**** RECORDS SUPPLIED ****
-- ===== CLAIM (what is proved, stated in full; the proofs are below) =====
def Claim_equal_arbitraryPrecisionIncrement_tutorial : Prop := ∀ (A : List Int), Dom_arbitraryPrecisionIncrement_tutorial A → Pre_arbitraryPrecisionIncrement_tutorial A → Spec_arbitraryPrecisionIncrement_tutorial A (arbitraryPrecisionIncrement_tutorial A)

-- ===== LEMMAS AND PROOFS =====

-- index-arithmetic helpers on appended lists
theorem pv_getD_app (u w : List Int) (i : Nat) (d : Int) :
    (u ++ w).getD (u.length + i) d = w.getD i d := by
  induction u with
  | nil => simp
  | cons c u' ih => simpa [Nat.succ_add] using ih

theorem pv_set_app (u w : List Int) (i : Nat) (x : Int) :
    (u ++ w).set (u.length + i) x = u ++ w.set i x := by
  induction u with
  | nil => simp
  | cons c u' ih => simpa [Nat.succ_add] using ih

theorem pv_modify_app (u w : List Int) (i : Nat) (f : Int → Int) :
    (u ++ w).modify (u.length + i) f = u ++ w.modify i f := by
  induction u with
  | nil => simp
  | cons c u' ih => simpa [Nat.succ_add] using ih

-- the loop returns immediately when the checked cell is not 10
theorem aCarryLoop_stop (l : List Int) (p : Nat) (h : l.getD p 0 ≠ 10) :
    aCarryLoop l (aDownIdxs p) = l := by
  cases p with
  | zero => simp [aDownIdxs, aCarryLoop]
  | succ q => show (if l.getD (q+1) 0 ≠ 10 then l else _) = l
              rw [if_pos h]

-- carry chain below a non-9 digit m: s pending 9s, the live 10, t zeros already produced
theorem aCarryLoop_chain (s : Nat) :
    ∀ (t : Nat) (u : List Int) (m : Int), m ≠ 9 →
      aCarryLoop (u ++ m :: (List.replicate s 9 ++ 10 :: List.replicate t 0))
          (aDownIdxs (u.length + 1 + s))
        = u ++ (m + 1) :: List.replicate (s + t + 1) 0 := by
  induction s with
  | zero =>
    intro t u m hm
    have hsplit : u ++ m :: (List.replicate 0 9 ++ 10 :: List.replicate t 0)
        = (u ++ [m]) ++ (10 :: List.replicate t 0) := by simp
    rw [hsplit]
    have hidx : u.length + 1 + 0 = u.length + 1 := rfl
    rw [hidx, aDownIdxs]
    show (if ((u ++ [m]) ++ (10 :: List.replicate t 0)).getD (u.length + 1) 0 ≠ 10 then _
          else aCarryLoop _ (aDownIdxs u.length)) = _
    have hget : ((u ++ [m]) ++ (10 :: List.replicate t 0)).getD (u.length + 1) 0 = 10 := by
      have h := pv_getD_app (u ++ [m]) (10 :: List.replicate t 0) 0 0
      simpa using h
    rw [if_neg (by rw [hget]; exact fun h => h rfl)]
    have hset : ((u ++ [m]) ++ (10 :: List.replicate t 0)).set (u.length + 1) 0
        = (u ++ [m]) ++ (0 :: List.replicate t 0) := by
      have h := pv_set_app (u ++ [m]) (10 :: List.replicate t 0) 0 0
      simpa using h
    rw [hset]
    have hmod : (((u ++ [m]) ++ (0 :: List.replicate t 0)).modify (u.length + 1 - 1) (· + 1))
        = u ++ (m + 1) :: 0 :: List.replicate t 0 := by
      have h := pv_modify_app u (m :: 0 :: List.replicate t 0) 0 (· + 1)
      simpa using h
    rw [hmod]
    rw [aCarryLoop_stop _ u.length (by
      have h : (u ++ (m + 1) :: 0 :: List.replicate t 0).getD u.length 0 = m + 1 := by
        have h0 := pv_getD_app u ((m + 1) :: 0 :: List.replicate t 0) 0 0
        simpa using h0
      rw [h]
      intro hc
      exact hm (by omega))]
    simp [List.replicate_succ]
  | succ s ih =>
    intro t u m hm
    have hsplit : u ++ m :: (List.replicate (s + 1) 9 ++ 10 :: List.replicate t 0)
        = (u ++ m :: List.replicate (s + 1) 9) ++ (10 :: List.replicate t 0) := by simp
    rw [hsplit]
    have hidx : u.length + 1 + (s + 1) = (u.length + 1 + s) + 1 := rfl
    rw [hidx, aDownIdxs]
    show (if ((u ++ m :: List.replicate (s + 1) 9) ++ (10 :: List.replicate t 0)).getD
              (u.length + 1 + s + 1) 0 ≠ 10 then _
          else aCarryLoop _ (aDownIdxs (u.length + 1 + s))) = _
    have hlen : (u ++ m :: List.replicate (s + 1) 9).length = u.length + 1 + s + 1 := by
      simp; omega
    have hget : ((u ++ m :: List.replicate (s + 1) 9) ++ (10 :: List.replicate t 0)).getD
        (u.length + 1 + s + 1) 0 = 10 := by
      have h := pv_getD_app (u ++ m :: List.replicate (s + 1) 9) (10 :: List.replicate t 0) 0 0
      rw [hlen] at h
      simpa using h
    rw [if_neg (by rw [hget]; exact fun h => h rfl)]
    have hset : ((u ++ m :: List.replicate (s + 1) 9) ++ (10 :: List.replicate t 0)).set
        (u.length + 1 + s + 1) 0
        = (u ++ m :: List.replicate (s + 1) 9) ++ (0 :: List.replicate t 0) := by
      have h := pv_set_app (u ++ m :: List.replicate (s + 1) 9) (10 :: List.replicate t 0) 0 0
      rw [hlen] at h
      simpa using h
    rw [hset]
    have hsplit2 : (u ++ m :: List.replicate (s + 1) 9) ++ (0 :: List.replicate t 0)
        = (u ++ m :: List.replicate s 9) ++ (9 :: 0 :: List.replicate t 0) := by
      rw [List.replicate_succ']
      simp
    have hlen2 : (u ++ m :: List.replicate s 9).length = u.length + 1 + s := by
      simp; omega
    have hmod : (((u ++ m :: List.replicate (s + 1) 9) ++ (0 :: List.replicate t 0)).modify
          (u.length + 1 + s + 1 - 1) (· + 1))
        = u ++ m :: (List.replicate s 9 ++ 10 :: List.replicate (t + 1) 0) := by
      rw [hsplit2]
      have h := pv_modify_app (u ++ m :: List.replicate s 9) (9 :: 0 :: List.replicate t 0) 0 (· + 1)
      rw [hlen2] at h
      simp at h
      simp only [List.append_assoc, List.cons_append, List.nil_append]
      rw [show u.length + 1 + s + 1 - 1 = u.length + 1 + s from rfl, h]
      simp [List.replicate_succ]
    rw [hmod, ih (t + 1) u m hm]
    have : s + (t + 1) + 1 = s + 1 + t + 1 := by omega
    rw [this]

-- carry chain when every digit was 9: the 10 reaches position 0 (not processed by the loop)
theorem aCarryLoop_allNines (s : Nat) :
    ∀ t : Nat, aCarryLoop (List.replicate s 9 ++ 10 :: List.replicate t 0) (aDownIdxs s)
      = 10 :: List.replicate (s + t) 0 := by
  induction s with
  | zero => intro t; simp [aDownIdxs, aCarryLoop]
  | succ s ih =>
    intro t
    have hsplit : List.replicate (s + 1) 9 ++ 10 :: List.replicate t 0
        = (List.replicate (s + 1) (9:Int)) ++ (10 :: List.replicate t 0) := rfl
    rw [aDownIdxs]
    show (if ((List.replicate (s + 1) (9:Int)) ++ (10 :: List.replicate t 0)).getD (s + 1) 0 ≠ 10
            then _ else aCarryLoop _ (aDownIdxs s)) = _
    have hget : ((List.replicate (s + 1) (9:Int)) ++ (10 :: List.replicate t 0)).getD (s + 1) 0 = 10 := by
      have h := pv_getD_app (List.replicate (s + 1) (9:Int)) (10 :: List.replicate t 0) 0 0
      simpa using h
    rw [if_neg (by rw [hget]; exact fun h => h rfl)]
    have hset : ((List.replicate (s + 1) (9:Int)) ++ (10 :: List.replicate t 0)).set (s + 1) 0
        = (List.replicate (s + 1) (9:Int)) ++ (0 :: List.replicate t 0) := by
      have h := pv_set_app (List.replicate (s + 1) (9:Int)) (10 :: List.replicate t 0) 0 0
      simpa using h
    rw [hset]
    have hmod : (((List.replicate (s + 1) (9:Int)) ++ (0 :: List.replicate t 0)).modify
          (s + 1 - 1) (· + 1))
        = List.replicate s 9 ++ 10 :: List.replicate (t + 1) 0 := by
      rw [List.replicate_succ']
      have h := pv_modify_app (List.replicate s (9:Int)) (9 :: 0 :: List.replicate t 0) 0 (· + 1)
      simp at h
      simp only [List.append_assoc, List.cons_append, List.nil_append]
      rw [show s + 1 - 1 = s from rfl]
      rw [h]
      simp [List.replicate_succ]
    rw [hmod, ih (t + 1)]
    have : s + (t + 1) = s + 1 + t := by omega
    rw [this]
****
**** RECORDS SUPPLIED ****
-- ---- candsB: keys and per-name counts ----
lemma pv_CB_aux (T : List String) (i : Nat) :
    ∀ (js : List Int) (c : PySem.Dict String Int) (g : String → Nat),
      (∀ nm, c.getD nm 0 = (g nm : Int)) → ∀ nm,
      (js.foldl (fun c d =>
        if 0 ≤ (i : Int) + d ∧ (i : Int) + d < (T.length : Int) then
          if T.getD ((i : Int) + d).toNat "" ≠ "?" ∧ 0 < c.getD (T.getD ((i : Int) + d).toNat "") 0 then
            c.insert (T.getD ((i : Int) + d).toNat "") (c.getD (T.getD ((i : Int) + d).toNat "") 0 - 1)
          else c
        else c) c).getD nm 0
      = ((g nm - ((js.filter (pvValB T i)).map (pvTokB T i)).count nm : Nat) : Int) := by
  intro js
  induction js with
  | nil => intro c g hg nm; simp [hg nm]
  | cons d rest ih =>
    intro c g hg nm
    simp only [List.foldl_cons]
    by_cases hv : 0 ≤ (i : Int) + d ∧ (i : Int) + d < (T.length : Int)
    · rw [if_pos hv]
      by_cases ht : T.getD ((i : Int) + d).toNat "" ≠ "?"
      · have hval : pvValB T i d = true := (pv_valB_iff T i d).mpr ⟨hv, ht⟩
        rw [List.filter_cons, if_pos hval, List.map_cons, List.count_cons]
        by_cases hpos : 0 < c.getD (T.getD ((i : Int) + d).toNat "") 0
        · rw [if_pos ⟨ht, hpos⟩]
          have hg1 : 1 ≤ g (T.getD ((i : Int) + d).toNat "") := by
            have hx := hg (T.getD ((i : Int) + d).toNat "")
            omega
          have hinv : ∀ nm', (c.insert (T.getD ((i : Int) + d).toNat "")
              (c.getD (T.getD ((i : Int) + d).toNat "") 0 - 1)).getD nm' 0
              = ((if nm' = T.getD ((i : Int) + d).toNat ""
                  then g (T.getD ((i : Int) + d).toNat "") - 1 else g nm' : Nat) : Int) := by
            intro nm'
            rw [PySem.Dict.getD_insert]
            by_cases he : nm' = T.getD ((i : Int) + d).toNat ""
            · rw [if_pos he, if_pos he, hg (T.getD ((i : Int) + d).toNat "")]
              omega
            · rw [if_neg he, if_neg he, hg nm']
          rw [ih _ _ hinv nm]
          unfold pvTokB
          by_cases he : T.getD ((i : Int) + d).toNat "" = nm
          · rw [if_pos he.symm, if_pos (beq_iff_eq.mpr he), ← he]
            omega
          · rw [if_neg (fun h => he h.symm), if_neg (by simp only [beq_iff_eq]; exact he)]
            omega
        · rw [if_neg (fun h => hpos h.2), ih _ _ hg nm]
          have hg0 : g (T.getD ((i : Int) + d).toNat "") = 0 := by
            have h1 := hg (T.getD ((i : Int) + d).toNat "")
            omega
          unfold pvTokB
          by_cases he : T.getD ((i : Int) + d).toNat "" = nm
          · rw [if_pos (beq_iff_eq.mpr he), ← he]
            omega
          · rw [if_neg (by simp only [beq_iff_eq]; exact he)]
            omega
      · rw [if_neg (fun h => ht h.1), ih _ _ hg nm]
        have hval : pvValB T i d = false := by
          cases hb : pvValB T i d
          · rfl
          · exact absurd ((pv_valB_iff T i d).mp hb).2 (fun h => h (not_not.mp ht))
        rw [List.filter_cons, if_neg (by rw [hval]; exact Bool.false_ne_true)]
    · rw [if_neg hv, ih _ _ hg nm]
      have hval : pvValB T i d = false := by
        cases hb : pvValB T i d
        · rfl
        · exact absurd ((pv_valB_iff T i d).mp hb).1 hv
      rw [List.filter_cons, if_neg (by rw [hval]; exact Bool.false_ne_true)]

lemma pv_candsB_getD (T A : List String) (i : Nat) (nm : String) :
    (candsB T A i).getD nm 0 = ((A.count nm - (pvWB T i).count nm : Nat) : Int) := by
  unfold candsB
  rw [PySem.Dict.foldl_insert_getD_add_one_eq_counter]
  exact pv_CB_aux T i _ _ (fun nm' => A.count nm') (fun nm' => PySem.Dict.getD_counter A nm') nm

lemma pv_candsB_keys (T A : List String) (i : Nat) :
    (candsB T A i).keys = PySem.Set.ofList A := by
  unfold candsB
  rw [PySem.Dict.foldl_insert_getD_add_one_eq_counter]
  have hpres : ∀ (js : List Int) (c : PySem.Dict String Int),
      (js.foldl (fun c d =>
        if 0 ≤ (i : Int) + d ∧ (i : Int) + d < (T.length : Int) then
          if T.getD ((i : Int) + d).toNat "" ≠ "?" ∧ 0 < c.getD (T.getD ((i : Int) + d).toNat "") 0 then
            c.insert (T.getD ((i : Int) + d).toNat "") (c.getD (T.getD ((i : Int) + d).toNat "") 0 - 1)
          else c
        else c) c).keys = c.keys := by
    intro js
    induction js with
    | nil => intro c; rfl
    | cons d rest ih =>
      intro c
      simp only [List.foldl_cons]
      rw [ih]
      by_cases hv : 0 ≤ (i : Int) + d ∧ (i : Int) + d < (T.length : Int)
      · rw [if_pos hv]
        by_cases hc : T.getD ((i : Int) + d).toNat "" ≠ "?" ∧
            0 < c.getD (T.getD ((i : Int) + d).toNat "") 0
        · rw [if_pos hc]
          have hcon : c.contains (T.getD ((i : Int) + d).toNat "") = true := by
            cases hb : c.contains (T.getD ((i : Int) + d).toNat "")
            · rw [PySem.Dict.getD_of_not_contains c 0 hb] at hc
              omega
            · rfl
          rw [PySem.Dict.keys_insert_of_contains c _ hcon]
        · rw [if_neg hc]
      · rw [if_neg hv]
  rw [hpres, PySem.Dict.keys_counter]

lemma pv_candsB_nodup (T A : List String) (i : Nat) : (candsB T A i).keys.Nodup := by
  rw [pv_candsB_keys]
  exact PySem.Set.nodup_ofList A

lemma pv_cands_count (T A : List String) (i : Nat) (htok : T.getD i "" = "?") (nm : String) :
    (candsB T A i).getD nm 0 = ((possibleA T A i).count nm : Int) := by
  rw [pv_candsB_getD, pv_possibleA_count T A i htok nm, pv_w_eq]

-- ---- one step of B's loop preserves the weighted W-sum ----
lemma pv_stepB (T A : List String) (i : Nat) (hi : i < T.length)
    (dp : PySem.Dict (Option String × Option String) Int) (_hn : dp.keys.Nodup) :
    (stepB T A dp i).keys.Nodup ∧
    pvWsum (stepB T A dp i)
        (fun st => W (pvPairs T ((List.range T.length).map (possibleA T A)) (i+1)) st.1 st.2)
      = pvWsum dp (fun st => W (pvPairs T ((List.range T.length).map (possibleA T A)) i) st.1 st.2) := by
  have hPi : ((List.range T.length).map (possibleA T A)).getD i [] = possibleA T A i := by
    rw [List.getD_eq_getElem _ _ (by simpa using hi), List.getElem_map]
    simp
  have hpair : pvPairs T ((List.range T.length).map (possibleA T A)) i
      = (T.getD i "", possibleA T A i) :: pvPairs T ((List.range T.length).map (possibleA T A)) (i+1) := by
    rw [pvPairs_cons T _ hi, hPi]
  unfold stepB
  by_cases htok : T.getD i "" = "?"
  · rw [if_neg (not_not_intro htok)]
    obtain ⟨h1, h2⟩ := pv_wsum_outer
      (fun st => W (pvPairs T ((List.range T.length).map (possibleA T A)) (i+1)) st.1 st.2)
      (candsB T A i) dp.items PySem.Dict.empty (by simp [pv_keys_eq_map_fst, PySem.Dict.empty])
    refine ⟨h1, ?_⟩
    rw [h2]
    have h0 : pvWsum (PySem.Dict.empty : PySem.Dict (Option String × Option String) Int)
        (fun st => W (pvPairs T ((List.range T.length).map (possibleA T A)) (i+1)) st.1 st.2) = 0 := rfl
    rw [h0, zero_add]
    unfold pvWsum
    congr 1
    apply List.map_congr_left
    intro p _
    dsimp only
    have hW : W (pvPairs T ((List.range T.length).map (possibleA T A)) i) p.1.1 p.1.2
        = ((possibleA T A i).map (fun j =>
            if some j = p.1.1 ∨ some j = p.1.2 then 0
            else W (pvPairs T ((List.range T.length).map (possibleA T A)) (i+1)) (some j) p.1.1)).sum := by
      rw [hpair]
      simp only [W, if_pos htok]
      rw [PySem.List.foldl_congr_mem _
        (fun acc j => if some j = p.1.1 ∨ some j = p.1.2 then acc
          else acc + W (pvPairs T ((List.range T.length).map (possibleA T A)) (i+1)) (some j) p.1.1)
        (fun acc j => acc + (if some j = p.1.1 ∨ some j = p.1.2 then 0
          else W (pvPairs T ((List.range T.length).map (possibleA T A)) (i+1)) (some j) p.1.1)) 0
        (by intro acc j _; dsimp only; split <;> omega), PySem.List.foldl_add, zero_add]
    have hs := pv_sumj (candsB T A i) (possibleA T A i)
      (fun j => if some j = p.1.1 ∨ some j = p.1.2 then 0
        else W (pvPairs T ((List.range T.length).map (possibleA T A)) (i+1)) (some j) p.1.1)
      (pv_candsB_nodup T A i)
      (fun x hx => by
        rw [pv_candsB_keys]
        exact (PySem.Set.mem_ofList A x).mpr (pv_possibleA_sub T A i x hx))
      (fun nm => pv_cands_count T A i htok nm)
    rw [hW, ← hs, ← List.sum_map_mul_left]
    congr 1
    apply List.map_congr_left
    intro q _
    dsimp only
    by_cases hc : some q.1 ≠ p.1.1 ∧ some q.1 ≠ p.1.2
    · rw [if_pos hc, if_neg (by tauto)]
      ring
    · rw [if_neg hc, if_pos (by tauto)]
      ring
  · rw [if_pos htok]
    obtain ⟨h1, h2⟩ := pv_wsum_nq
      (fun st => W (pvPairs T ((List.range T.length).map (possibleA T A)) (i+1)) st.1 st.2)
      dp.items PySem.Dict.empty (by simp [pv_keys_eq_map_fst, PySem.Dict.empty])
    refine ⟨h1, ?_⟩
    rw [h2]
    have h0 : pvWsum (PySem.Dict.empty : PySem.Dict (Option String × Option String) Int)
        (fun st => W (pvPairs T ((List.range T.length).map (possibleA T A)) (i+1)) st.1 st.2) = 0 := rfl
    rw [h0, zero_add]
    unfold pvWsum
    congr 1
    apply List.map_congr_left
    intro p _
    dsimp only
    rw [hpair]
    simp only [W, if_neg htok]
****
• **PROBLEM**:
For every line in the records above that holds "tauto", add one, and report the sum alone.

• **EXERCISE RESULT**:
2